◆ **EXERCISE OBJECTIVE**
Your job is to set down the stretch of entries that opens with the line containing "(PySem.List.sorted2 l (fun" and closes with the line containing "match acc with". Keep both end lines, copy each exactly, and add nothing.

#### SOURCE RECORDS ####

lemma foldl_insertBy_pairwise :
    ∀ (l acc : List (Int × Int)), acc.Pairwise leP →
      (l.foldl (fun acc x => PySem.List.insertBy ltB x acc) acc).Pairwise leP := by
  intro l
  induction l with
  | nil => intro acc h; simpa using h
  | cons x t ih => intro acc h; exact ih _ (insertBy_pairwise x acc h)

lemma sorted2_pairwise' (l : List (Int × Int)) :
    (PySem.List.sorted2 l (fun p => p.1) (fun p => p.2) false).Pairwise leP := by
  rw [sorted2_eq_foldl]; exact foldl_insertBy_pairwise l [] (by simp)

-- the running-minimum step inside min2?
def minStep : Option (Int × Int) → (Int × Int) → Option (Int × Int) := fun acc x =>
  match acc with
  | none => some x
  | some m => if ltB x m then some x else some m

lemma min2?_eq (l : List (Int × Int)) :
    PySem.List.min2? l (fun p => p.1) (fun p => p.2) = l.foldl minStep none := by
  unfold PySem.List.min2?
  congr 1
  funext acc x
  cases acc <;> simp [minStep, ltB]

-- min(remaining) is a member and leP-below every member
lemma minStep_foldl_spec :
    ∀ (l : List (Int × Int)) (a m : Int × Int),
      (l.foldl minStep (some a) = some m) →
      (m = a ∨ m ∈ l) ∧ leP m a ∧ ∀ y ∈ l, leP m y := by
  intro l
  induction l with
  | nil =>
      intro a m h
      cases h
      exact ⟨Or.inl rfl, Or.inr ⟨rfl, le_refl _⟩, by simp⟩
  | cons x t ih =>
      intro a m h
      by_cases hx : ltB x a
      · simp only [List.foldl_cons, minStep, hx, if_true] at h
        obtain ⟨hm, hma, hall⟩ := ih x m h
        refine ⟨?_, leP_trans hma (ltB_leP hx), ?_⟩
        · rcases hm with rfl | hm
          · exact Or.inr (by simp)
          · exact Or.inr (List.mem_cons_of_mem _ hm)
        · intro y hy
          rcases List.mem_cons.mp hy with rfl | hy'
          · exact hma
          · exact hall y hy'
      · simp only [List.foldl_cons, minStep, hx, Bool.false_eq_true, if_false] at h
        obtain ⟨hm, hma, hall⟩ := ih a m h
        refine ⟨?_, hma, ?_⟩
        · rcases hm with rfl | hm
          · exact Or.inl rfl
          · exact Or.inr (List.mem_cons_of_mem _ hm)
        · intro y hy
          rcases List.mem_cons.mp hy with rfl | hy'
          · exact leP_trans hma (leP_total_of_not_ltB (by simpa using hx))
          · exact hall y hy'
-- pv_equiv track=rewrite | github.com/VitamintK/AlgorithmProblems | leetcode/c204/c.py | dfs
-- ===== SOURCE A (Python) =====
-- def dfs(grid, delete):
--     g = [[x for x in r] for r in grid]
--     if delete is not None:
--         r, c = delete
--         g[r][c] = 0
--     o = 0
--     for i in range(len(g)):
--         for j in range(len(g[i])):
--             if g[i][j]:
--                 o += 1
--                 dfs2(g, i,j)
--     return o != 1
--
-- def dfs2(g, r, c):
--     for dr, dc in [(-1, 0), (1,0), (0,1), (0,-1)]:
--         nr, nc = r+dr, c+dc
--         if nr < 0 or nr >= len(g) or nc < 0 or nc >= len(g[0]):
--             continue
--         if g[nr][nc] == 1:
--             g[nr][nc] = 0
--             dfs2(g, nr, nc)
-- ===== SOURCE B (Python) =====
-- def dfs(grid, delete):
--     g = [list(r) for r in grid]
--     if delete is not None:
--         r, c = delete
--         g[r][c] = 0
--     cells = [(i, j) for i, row in enumerate(g) for j in range(len(row))]
--     o = 0
--     for i, j in cells:
--         if g[i][j]:
--             o += 1
--             stack = [(i, j, 0)]
--             while stack:
--                 r, c, k = stack.pop()
--                 if k >= 4:
--                     continue
--                 stack.append((r, c, k + 1))
--                 nr = r + (-1, 1, 0, 0)[k]
--                 nc = c + (0, 0, 1, -1)[k]
--                 if 0 <= nr < len(g) and 0 <= nc < len(g[0]) and g[nr][nc] == 1:
--                     g[nr][nc] = 0
--                     stack.append((nr, nc, 0))
--     return o != 1
-- ===== Notes on version B (the rewrite author's own statement) =====
-- stated objective: alternative
-- what changed: the nested index loops are replaced by one pass over a precomputed flattened cell list, and the recursive dfs2 flood fill is replaced by an iterative loop driven by an explicit stack of (row, col, next-direction-index) frames with a single combined in-bounds-and-equals-1 test; copy, delete handling and the final 'o != 1' are kept
import Mathlib
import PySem

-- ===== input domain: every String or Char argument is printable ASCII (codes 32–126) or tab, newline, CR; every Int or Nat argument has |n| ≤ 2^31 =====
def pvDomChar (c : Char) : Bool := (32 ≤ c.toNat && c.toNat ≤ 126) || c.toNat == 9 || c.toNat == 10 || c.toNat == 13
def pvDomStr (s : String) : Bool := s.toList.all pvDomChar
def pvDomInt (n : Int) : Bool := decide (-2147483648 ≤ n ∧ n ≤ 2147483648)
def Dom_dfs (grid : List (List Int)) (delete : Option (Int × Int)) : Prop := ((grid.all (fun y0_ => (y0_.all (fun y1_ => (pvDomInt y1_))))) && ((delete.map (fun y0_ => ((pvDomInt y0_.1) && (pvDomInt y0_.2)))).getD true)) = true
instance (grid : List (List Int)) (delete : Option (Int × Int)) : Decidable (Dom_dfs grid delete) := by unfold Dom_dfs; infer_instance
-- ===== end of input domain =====

-- B flattens the two index loops into one pass over a precomputed cell list and replaces
-- the recursive dfs2 flood fill by an iterative one driven by an explicit stack of
-- (row, col, next-direction-index) frames; copy/delete handling and the final `o != 1`
-- are unchanged (objective: alternative decomposition).
-- Neither Python mutates its arguments (both work on a copy of `grid`).

-- ===== PORT A =====
-- the direction table [(-1,0),(1,0),(0,1),(0,-1)]
def pvDirs : List (Int × Int) := [(-1, 0), (1, 0), (0, 1), (0, -1)]
-- read g[r][c], 0 when the access would raise (only reached out of Pre_ or after the bound checks)
def pvRead (g : List (List Int)) (r c : Int) : Int :=
  ((PySem.List.pyGet? g r).bind (fun row => PySem.List.pyGet? row c)).getD 0
-- g[r][c] = 0
def pvSet0 (g : List (List Int)) (r c : Int) : List (List Int) :=
  PySem.List.pySetD g r (PySem.List.pySetD (PySem.List.pyGetD g r []) c 0)
-- `nr < 0 or nr >= len(g) or nc < 0 or nc >= len(g[0])` (the `continue` test)
def pvOob (g : List (List Int)) (nr nc : Int) : Bool :=
  decide (nr < 0) || decide ((g.length : Int) ≤ nr) || decide (nc < 0) ||
    decide (((PySem.List.pyGetD g 0 []).length : Int) ≤ nc)
-- the copy `[[x for x in r] for r in grid]` followed by `if delete is not None: g[r][c] = 0`
def pvDelete (g : List (List Int)) (delete : Option (Int × Int)) : List (List Int) :=
  match delete with
  | none => g
  | some (r, c) => pvSet0 g r c
-- number of cells equal to 1 (fuel bound for A's recursion)
def pvOnes (g : List (List Int)) : Nat :=
  (g.map (fun row => row.countP (fun x => x == 1))).sum

-- dfs2(g, r, c): the fuel argument only makes the structural recursion total; with the
-- fuel dfs2A supplies it is never exhausted (this is part of what the main lemma proves).
def pvGoA : Nat → List (List Int) → Int → Int → List (Int × Int) → List (List Int)
  | _, g, _, _, [] => g
  | 0, g, _, _, _ :: _ => g
  | f + 1, g, r, c, (dr, dc) :: ds =>
      let nr := r + dr
      let nc := c + dc
      if pvOob g nr nc then pvGoA f g r c ds
      else if pvRead g nr nc == 1 then
        pvGoA f (pvGoA f (pvSet0 g nr nc) nr nc pvDirs) r c ds
      else pvGoA f g r c ds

####

◆ **ANSWER TO THIS EXERCISE**
    (PySem.List.sorted2 l (fun p => p.1) (fun p => p.2) false).Pairwise leP := by
  rw [sorted2_eq_foldl]; exact foldl_insertBy_pairwise l [] (by simp)

-- the running-minimum step inside min2?
def minStep : Option (Int × Int) → (Int × Int) → Option (Int × Int) := fun acc x =>
  match acc with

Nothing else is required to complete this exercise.